» **EXERCISE REQUIREMENTS**
The lines to copy from the data below are those that hold the string "fuel".

== RECORDS FOR THIS TASK ==

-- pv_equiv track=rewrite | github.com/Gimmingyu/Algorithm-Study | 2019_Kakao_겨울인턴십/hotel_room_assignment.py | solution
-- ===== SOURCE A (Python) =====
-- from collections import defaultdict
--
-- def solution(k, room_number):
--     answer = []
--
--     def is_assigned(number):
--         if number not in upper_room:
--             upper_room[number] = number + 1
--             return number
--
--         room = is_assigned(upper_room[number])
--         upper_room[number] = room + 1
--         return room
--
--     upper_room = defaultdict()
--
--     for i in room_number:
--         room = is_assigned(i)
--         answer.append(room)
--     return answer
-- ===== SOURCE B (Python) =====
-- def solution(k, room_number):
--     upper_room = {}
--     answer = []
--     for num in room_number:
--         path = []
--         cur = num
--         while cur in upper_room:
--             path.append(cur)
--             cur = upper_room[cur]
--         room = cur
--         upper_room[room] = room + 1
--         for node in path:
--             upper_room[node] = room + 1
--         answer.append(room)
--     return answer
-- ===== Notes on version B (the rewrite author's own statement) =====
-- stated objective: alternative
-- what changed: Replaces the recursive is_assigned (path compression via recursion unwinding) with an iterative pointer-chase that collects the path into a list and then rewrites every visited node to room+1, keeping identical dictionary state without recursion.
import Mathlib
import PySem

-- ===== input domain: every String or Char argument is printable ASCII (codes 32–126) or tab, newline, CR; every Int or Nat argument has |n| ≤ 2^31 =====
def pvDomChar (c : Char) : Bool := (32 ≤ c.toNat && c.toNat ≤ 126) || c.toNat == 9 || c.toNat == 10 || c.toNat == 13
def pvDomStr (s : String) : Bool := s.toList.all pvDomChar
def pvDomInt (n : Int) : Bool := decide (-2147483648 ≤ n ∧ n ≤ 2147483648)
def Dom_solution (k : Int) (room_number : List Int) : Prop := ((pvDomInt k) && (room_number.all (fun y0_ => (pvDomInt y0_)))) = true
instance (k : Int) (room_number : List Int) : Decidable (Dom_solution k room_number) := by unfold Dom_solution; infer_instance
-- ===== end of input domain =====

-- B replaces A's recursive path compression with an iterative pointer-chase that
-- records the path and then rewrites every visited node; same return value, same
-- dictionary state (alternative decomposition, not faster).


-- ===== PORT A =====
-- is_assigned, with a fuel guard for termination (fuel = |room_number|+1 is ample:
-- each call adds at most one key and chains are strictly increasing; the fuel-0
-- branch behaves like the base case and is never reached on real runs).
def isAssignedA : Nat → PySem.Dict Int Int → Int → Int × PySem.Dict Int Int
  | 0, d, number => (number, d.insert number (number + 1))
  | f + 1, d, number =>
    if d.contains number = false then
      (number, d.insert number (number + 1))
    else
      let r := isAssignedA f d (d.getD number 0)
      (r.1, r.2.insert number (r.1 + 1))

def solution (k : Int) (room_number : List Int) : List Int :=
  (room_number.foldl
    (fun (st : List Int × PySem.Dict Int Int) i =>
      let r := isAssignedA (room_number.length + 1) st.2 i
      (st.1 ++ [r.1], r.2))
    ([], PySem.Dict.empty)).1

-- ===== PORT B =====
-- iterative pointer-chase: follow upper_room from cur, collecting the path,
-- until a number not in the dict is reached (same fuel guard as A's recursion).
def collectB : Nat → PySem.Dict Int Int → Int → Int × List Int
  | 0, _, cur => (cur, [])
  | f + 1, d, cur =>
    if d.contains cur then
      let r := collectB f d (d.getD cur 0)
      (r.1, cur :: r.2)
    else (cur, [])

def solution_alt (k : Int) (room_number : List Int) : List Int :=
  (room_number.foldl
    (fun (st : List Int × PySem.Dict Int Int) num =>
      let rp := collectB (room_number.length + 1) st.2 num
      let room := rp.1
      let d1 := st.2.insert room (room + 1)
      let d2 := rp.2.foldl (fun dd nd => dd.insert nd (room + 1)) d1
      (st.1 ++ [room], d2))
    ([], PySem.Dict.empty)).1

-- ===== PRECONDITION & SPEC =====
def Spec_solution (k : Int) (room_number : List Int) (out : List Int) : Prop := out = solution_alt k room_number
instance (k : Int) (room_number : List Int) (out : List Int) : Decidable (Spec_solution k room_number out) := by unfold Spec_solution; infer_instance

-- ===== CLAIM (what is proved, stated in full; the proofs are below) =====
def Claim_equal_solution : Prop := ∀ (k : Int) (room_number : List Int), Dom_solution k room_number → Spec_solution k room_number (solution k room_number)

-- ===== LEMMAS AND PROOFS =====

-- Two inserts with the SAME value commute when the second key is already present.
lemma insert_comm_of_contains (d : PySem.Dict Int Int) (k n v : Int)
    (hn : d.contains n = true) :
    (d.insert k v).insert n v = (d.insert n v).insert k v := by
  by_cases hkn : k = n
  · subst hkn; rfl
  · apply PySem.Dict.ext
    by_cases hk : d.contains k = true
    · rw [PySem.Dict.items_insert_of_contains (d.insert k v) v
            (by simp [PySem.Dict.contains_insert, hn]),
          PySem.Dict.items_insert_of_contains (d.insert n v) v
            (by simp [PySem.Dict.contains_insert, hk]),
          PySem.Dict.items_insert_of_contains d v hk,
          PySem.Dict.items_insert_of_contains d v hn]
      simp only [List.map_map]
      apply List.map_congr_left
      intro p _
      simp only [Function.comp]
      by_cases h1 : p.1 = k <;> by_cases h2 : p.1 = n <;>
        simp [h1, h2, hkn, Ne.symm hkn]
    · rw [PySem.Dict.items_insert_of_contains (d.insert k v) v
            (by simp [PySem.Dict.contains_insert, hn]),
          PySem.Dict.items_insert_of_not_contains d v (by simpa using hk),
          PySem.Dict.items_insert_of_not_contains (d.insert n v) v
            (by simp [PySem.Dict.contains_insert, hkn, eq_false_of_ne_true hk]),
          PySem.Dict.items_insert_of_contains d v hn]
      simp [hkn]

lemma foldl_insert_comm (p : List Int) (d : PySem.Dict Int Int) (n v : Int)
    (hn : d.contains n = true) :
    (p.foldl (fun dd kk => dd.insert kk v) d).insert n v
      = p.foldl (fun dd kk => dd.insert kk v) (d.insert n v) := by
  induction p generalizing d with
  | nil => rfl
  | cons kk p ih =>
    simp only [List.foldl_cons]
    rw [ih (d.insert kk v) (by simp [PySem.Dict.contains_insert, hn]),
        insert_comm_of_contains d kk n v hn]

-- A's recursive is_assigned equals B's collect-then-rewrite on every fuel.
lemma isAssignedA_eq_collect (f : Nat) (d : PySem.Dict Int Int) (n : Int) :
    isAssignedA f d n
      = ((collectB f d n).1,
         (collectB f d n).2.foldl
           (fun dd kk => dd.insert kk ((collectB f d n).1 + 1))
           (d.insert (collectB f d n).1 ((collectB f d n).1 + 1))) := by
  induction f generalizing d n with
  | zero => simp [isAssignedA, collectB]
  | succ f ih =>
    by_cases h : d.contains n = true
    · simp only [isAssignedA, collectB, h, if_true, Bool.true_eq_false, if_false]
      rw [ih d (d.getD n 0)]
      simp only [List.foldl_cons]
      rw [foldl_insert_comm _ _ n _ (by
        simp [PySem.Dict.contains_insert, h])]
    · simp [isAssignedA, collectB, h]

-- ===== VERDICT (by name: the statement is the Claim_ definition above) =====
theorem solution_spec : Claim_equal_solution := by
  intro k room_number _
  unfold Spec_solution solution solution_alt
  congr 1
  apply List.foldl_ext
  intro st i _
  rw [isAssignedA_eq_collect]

===

» **EXERCISE RESPONSE**
-- is_assigned, with a fuel guard for termination (fuel = |room_number|+1 is ample:
-- each call adds at most one key and chains are strictly increasing; the fuel-0
-- until a number not in the dict is reached (same fuel guard as A's recursion).
-- A's recursive is_assigned equals B's collect-then-rewrite on every fuel.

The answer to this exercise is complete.